== YOUR GOAL ==
Those lines of the material below that fall between its first line and the line with "def pvDomChar (c", both included, are to be repeated exactly.

== SUPPLIED DATA ==
-- pv_equiv track=rewrite | github.com/jrahman-zz/LLNL-DCSL-PerformancePrediction | modelling/run_experiment.py | process_value
-- ===== SOURCE A (Python) =====
-- def process_value(x):
--     apps = x[0].split('.')
--     output = []
--     for i in range(len(apps)):
--         first_app = apps[i]
--         remaining_apps = '.'.join(apps[0:i] + apps[i+1:])
--         output.append((first_app, remaining_apps, x[1]))
--     return output
-- ===== SOURCE B (Python) =====
-- def process_value(x):
--     apps = x[0].split('.')
--     n = len(apps)
--     # suff[i] = '.'.join(apps[i+1:]), built once right-to-left
--     suff = [''] * n
--     for i in range(n - 2, -1, -1):
--         suff[i] = apps[i + 1] if i == n - 2 else apps[i + 1] + '.' + suff[i + 1]
--     out = []
--     pref = ''  # '.'.join(apps[:i]), maintained left-to-right
--     for i in range(n):
--         if i == 0:
--             rem = suff[0]
--         elif i == n - 1:
--             rem = pref
--         else:
--             rem = pref + '.' + suff[i]
--         out.append((apps[i], rem, x[1]))
--         pref = apps[i] if i == 0 else pref + '.' + apps[i]
--     return out
-- ===== Notes on version B (the rewrite author's own statement) =====
-- stated objective: alternative
-- what changed: A re-joins the two full slices apps[:i]+apps[i+1:] from scratch inside the loop; B precomputes suffix joins in one backward pass and maintains the prefix join incrementally, stitching prefix and suffix per index.
import Mathlib
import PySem

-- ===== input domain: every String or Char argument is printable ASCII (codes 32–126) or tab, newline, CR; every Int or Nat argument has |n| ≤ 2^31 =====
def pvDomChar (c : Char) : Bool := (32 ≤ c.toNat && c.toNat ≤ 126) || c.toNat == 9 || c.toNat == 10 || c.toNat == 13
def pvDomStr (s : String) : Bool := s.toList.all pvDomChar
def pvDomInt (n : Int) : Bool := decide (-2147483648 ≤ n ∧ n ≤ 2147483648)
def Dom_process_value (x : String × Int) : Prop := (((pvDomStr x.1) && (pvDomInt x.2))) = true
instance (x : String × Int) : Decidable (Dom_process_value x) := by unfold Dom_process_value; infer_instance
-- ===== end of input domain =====

-- B changes the decomposition: one backward pass precomputing suffix joins plus an
-- incrementally maintained prefix join replace A's per-index re-join of both slices.

-- ===== PORT A =====
-- for i in range(len(apps)): output.append((apps[i], '.'.join(apps[0:i]+apps[i+1:]), x[1]))
def process_value (x : String × Int) : List (String × String × Int) :=
  let apps := PySem.Chars.splitOn x.1.toList ['.']
  (PySem.List.pyRange 0 (apps.length : Int) 1).foldl (fun output i =>
    let first_app := (PySem.List.pyGet? apps i).getD []
    let remaining_apps := PySem.Chars.join ['.']
      (PySem.List.slice apps (some 0) (some i) ++ PySem.List.slice apps (some (i + 1)) none)
    output ++ [(String.ofList first_app, String.ofList remaining_apps, x.2)]) []

-- ===== PORT B =====
-- backward pass of Source B: suff[i] = apps[i+1] if i == n-2 else apps[i+1] + '.' + suff[i+1]
def pvSuff : List (List Char) → List (List Char)
  | [] => []
  | [_] => [[]]
  | _ :: b :: rest =>
      let s := pvSuff (b :: rest)
      (if rest.isEmpty then b else b ++ '.' :: s.headD []) :: s

-- forward pass of Source B: stitch pref / suff[i] by position, maintain pref incrementally
def pvLoopB (v : Int) : List (List Char) → List (List Char) → List Char → Bool →
    List (String × String × Int)
  | [], _, _, _ => []
  | _ :: _, [], _, _ => []   -- unreachable: suff has the same length as apps
  | a :: rest, s :: srest, pref, first =>
      let rem := if first then s else if rest.isEmpty then pref else pref ++ '.' :: s
      (String.ofList a, String.ofList rem, v) ::
        pvLoopB v rest srest (if first then a else pref ++ '.' :: a) false

def process_value_alt (x : String × Int) : List (String × String × Int) :=
  let apps := PySem.Chars.splitOn x.1.toList ['.']
  pvLoopB x.2 apps (pvSuff apps) [] true

-- ===== PRECONDITION & SPEC =====
def Spec_process_value (x : String × Int) (out : List (String × String × Int)) : Prop := out = process_value_alt x
instance (x : String × Int) (out : List (String × String × Int)) : Decidable (Spec_process_value x out) := by unfold Spec_process_value; infer_instance

-- ===== CLAIM (what is proved, stated in full; the proofs are below) =====
def Claim_equal_process_value : Prop := ∀ (x : String × Int), Dom_process_value x → Spec_process_value x (process_value x)

-- ===== LEMMAS AND PROOFS =====

-- reference form both ports are reduced to
def pvSpec (v : Int) : List (List Char) → List (List Char) → List (String × String × Int)
  | _, [] => []
  | pre, a :: rest =>
      (String.ofList a, String.ofList (PySem.Chars.join ['.'] (pre ++ rest)), v) ::
        pvSpec v (pre ++ [a]) rest

theorem pvJoin_append (sep : List Char) (p q : List (List Char)) (hp : p ≠ []) (hq : q ≠ []) :
    PySem.Chars.join sep (p ++ q) = PySem.Chars.join sep p ++ sep ++ PySem.Chars.join sep q := by
  induction p with
  | nil => exact absurd rfl hp
  | cons x p' ih =>
    cases p' with
    | nil =>
      cases q with
      | nil => exact absurd rfl hq
      | cons y q' =>
        simp [PySem.Chars.join_cons_cons, PySem.Chars.join_singleton]
    | cons z p'' =>
      have ih' := ih (by simp)
      simp only [List.cons_append] at ih' ⊢
      rw [PySem.Chars.join_cons_cons, ih', PySem.Chars.join_cons_cons]
      simp [List.append_assoc]

theorem pvSuff_cons (a : List Char) (t : List (List Char)) :
    pvSuff (a :: t) = PySem.Chars.join ['.'] t :: pvSuff t := by
  induction t generalizing a with
  | nil => simp [pvSuff, PySem.Chars.join_nil]
  | cons b rest ih =>
    show (if rest.isEmpty then b else b ++ '.' :: (pvSuff (b :: rest)).headD []) :: pvSuff (b :: rest)
        = PySem.Chars.join ['.'] (b :: rest) :: pvSuff (b :: rest)
    rw [ih b]
    cases rest with
    | nil => simp [PySem.Chars.join_singleton, PySem.Chars.join_nil]
    | cons c rest' =>
      simp [PySem.Chars.join_cons_cons]

theorem pvLoopB_eq_spec (v : Int) (apps pre : List (List Char)) :
    pvLoopB v apps (pvSuff apps) (PySem.Chars.join ['.'] pre) pre.isEmpty = pvSpec v pre apps := by
  induction apps generalizing pre with
  | nil => cases pre <;> rfl
  | cons a rest ih =>
    rw [pvSuff_cons]
    show (String.ofList a, String.ofList (if pre.isEmpty then PySem.Chars.join ['.'] rest
        else if rest.isEmpty then PySem.Chars.join ['.'] pre
        else PySem.Chars.join ['.'] pre ++ '.' :: PySem.Chars.join ['.'] rest), v) ::
      pvLoopB v rest (pvSuff rest)
        (if pre.isEmpty then a else PySem.Chars.join ['.'] pre ++ '.' :: a) false = pvSpec v pre (a :: rest)
    have hpref : (if pre.isEmpty then a else PySem.Chars.join ['.'] pre ++ '.' :: a)
        = PySem.Chars.join ['.'] (pre ++ [a]) := by
      cases pre with
      | nil => simp [PySem.Chars.join_singleton]
      | cons p ps =>
        rw [if_neg (by simp), pvJoin_append ['.'] (p :: ps) [a] (by simp) (by simp),
          PySem.Chars.join_singleton]
        simp
    have hrem : (if pre.isEmpty then PySem.Chars.join ['.'] rest
        else if rest.isEmpty then PySem.Chars.join ['.'] pre
        else PySem.Chars.join ['.'] pre ++ '.' :: PySem.Chars.join ['.'] rest)
        = PySem.Chars.join ['.'] (pre ++ rest) := by
      cases pre with
      | nil => simp
      | cons p ps =>
        cases rest with
        | nil => simp
        | cons r rs =>
          rw [pvJoin_append ['.'] (p :: ps) (r :: rs) (by simp) (by simp)]
          simp
    rw [hrem, hpref]
    have hfalse : (false : Bool) = (pre ++ [a]).isEmpty := by simp
    rw [hfalse, ih (pre ++ [a])]
    rfl

theorem pvMap_range_eq_spec (v : Int) (apps pre : List (List Char)) :
    (List.range apps.length).map (fun i =>
        (String.ofList (apps.getD i []),
         String.ofList (PySem.Chars.join ['.'] (pre ++ (apps.take i ++ apps.drop (i + 1)))), v))
      = pvSpec v pre apps := by
  induction apps generalizing pre with
  | nil => rfl
  | cons a rest ih =>
    simp only [List.length_cons]
    rw [List.range_succ_eq_map, List.map_cons, List.map_map]
    show (String.ofList a, String.ofList (PySem.Chars.join ['.'] (pre ++ rest)), v) :: _ = _
    have : ((List.range rest.length).map ((fun i =>
        (String.ofList ((a :: rest).getD i []),
         String.ofList (PySem.Chars.join ['.'] (pre ++ ((a :: rest).take i ++ (a :: rest).drop (i + 1)))), v))
          ∘ Nat.succ))
        = (List.range rest.length).map (fun i =>
        (String.ofList (rest.getD i []),
         String.ofList (PySem.Chars.join ['.'] ((pre ++ [a]) ++ (rest.take i ++ rest.drop (i + 1)))), v)) := by
      apply List.map_congr_left
      intro i _
      simp [Function.comp, List.take_succ_cons, List.drop_succ_cons,
        List.append_assoc]
    rw [this, ih (pre ++ [a])]
    rfl

theorem process_value_eq_spec (x : String × Int) :
    process_value x = pvSpec x.2 [] (PySem.Chars.splitOn x.1.toList ['.']) := by
  show (PySem.List.pyRange 0 ((PySem.Chars.splitOn x.1.toList ['.']).length : Int) 1).foldl _ [] = _
  generalize hA : PySem.Chars.splitOn x.1.toList ['.'] = apps
  rw [PySem.List.foldl_append_singleton_eq_map, List.nil_append,
    PySem.List.pyRange_zero_natCast, List.map_map]
  rw [← pvMap_range_eq_spec x.2 apps []]
  apply List.map_congr_left
  intro i hi
  have hi' : i < apps.length := List.mem_range.mp hi
  simp only [Function.comp, List.nil_append]
  congr 1
  · -- apps[i] via pyGet?
    rw [PySem.List.pyGet?_natCast]
    rw [List.getD_eq_getElem?_getD]
  · congr 2
    -- slices to take/drop
    rw [PySem.List.slice_zero_start, PySem.List.slice_to_natCast]
    have : ((i : Int) + 1) = ((i + 1 : Nat) : Int) := by push_cast; ring
    rw [this, PySem.List.slice_from_natCast]

-- ===== VERDICT (by name: the statement is the Claim_ definition above) =====
theorem process_value_spec : Claim_equal_process_value := by
  intro x _
  show process_value x = process_value_alt x
  rw [process_value_eq_spec]
  show _ = pvLoopB x.2 _ (pvSuff _) [] true
  have h : ([] : List Char) = PySem.Chars.join ['.'] ([] : List (List Char)) := rfl
  rw [h]
  have h2 : (true : Bool) = ([] : List (List Char)).isEmpty := rfl
  rw [h2, pvLoopB_eq_spec]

== OUTPUT OF THE EXERCISE ==
-- pv_equiv track=rewrite | github.com/jrahman-zz/LLNL-DCSL-PerformancePrediction | modelling/run_experiment.py | process_value
-- ===== SOURCE A (Python) =====
-- def process_value(x):
--     apps = x[0].split('.')
--     output = []
--     for i in range(len(apps)):
--         first_app = apps[i]
--         remaining_apps = '.'.join(apps[0:i] + apps[i+1:])
--         output.append((first_app, remaining_apps, x[1]))
--     return output
-- ===== SOURCE B (Python) =====
-- def process_value(x):
--     apps = x[0].split('.')
--     n = len(apps)
--     # suff[i] = '.'.join(apps[i+1:]), built once right-to-left
--     suff = [''] * n
--     for i in range(n - 2, -1, -1):
--         suff[i] = apps[i + 1] if i == n - 2 else apps[i + 1] + '.' + suff[i + 1]
--     out = []
--     pref = ''  # '.'.join(apps[:i]), maintained left-to-right
--     for i in range(n):
--         if i == 0:
--             rem = suff[0]
--         elif i == n - 1:
--             rem = pref
--         else:
--             rem = pref + '.' + suff[i]
--         out.append((apps[i], rem, x[1]))
--         pref = apps[i] if i == 0 else pref + '.' + apps[i]
--     return out
-- ===== Notes on version B (the rewrite author's own statement) =====
-- stated objective: alternative
-- what changed: A re-joins the two full slices apps[:i]+apps[i+1:] from scratch inside the loop; B precomputes suffix joins in one backward pass and maintains the prefix join incrementally, stitching prefix and suffix per index.
import Mathlib
import PySem

-- ===== input domain: every String or Char argument is printable ASCII (codes 32–126) or tab, newline, CR; every Int or Nat argument has |n| ≤ 2^31 =====
def pvDomChar (c : Char) : Bool := (32 ≤ c.toNat && c.toNat ≤ 126) || c.toNat == 9 || c.toNat == 10 || c.toNat == 13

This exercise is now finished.